What the task requires> The result should be the line with "-- ===== VERDICT" followed by every remaining line of the entries, each reproduced exactly, with nothing else.

Top of Recorded data

-- pv_equiv track=rewrite | github.com/esuyer/MAPython_2025 | L16.py | even_to_dot
-- ===== SOURCE A (Python) =====
-- def even_to_dot(S):
--    new_str = ""
--    for i in range(len(S)):
--       if i % 2 == 0:
--          new_str += '.'
--       else:
--          new_str += S[i]
--
--    return new_str
-- ===== SOURCE B (Python) =====
-- def even_to_dot(S):
--     lst = list(S)
--     lst[::2] = '.' * len(lst[::2])
--     return ''.join(lst)
-- ===== Notes on version B (the rewrite author's own statement) =====
-- stated objective: idiomatic
-- what changed: Replaces the per-index even/odd branch with repeated string concatenation by a single bulk stride-slice assignment of dots over a character list ('.'*count into lst[::2]) followed by one join.
import Mathlib
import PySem

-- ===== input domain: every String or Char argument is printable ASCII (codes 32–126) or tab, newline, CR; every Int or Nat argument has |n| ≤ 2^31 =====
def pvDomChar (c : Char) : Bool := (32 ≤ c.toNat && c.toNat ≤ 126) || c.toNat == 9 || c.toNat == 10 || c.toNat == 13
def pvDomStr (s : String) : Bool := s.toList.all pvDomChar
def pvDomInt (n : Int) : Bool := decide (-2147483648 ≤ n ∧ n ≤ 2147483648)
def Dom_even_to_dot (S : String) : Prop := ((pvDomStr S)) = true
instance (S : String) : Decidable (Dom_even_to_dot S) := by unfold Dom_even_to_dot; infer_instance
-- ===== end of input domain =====

-- B replaces A's per-index even/odd branch and string accumulation by one bulk
-- stride-2 slice assignment of dots into a character list, then a join (idiomatic).

-- ===== PORT A =====
-- for i in range(len(S)): if i % 2 == 0: new_str += '.' else: new_str += S[i]
-- (the .getD ' ' default is never used: i is always in range)
def even_to_dot (S : String) : String :=
  String.ofList <|
    (PySem.List.pyRange 0 (PySem.Str.len S) 1).foldl
      (fun acc i =>
        if PySem.Int.mod i 2 == 0 then acc ++ ['.']
        else acc ++ [(PySem.List.pyGet? S.toList i).getD ' '])
      []

-- ===== PORT B =====
-- model of the stride-2 slice assignment  lst[::2] = dots
def pvSetStride2 : List Char → List Char → List Char
  | [], l => l
  | _ :: _, [] => []
  | d :: _, [_] => [d]
  | d :: ds, _ :: c :: rest => d :: c :: pvSetStride2 ds rest

-- lst = list(S); lst[::2] = '.' * len(lst[::2]); return ''.join(lst)
def even_to_dot_alt (S : String) : String :=
  String.ofList (pvSetStride2 (List.replicate ((S.toList.length + 1) / 2) '.') S.toList)

-- ===== PRECONDITION & SPEC =====
def Spec_even_to_dot (S : String) (out : String) : Prop := out = even_to_dot_alt S
instance (S : String) (out : String) : Decidable (Spec_even_to_dot S out) := by unfold Spec_even_to_dot; infer_instance

-- ===== CLAIM (what is proved, stated in full; the proofs are below) =====
def Claim_equal_even_to_dot : Prop := ∀ (S : String), Dom_even_to_dot S → Spec_even_to_dot S (even_to_dot S)

-- ===== LEMMAS AND PROOFS =====

-- reference: alternate dots and original chars, flag = "current index is even"
def pvAlt : Bool → List Char → List Char
  | _, [] => []
  | true, _ :: cs => '.' :: pvAlt false cs
  | false, c :: cs => c :: pvAlt true cs

theorem pvB_eq : ∀ l : List Char,
    pvSetStride2 (List.replicate ((l.length + 1) / 2) '.') l = pvAlt true l
  | [] => rfl
  | [a] => by simp [pvSetStride2, pvAlt]
  | a :: b :: t => by
    have ih := pvB_eq t
    have hlen : ((a :: b :: t).length + 1) / 2 = (t.length + 1) / 2 + 1 := by
      simp only [List.length_cons]; omega
    rw [hlen, List.replicate_succ]
    simp [pvSetStride2, pvAlt, ih]

theorem pvA_fold (chars : List Char) : ∀ (fuel k : Nat) (acc : List Char),
    chars.length = k + fuel →
    (PySem.List.pyRange (k : Int) (chars.length : Int) 1).foldl
      (fun acc i =>
        if PySem.Int.mod i 2 == 0 then acc ++ ['.']
        else acc ++ [(PySem.List.pyGet? chars i).getD ' '])
      acc
    = acc ++ pvAlt (k % 2 == 0) (chars.drop k) := by
  intro fuel
  induction fuel with
  | zero =>
    intro k acc h
    rw [PySem.List.pyRange_one_eq_nil (by omega)]
    simp [List.drop_of_length_le (by omega : chars.length ≤ k), pvAlt]
  | succ n ih =>
    intro k acc h
    have hk : k < chars.length := by omega
    rw [PySem.List.pyRange_one_cons (by exact_mod_cast hk)]
    simp only [List.foldl_cons]
    have hmod : PySem.Int.mod (k : Int) 2 = ((k % 2 : Nat) : Int) := by
      exact_mod_cast PySem.Int.mod_natCast k 2
    have hget : PySem.List.pyGet? chars (k : Int) = some chars[k] := by
      simp [PySem.List.pyGet?_natCast, List.getElem?_eq_getElem hk]
    have hdrop : chars.drop k = chars[k] :: chars.drop (k + 1) :=
      (List.getElem_cons_drop hk).symm
    have ih' := fun acc => ih (k + 1) acc (by omega)
    rw [show ((k : Int) + 1) = ((k + 1 : Nat) : Int) by push_cast; ring]
    rcases Nat.even_or_odd k with he | ho
    · have h2 : k % 2 = 0 := Nat.even_iff.mp he
      have h2' : (k + 1) % 2 = 1 := by omega
      rw [ih' _, hmod, h2, hdrop, h2', if_pos (by decide), List.append_assoc]
      rfl
    · have h2 : k % 2 = 1 := Nat.odd_iff.mp ho
      have h2' : (k + 1) % 2 = 0 := by omega
      rw [ih' _, hmod, h2, hget, hdrop]
      simp only [Option.getD_some]
      rw [if_neg (by decide), List.append_assoc, h2']
      rfl

-- ===== VERDICT (by name: the statement is the Claim_ definition above) =====
theorem even_to_dot_spec : Claim_equal_even_to_dot := by
  intro S _
  unfold Spec_even_to_dot even_to_dot even_to_dot_alt
  rw [pvB_eq]
  have h := pvA_fold S.toList S.toList.length 0 [] (by omega)
  simp only [Nat.cast_zero] at h
  rw [PySem.Str.len_eq, h]
  rfl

Bottom of Recorded data

Result>
-- ===== VERDICT (by name: the statement is the Claim_ definition above) =====
theorem even_to_dot_spec : Claim_equal_even_to_dot := by
  intro S _
  unfold Spec_even_to_dot even_to_dot even_to_dot_alt
  rw [pvB_eq]
  have h := pvA_fold S.toList S.toList.length 0 [] (by omega)
  simp only [Nat.cast_zero] at h
  rw [PySem.Str.len_eq, h]
  rfl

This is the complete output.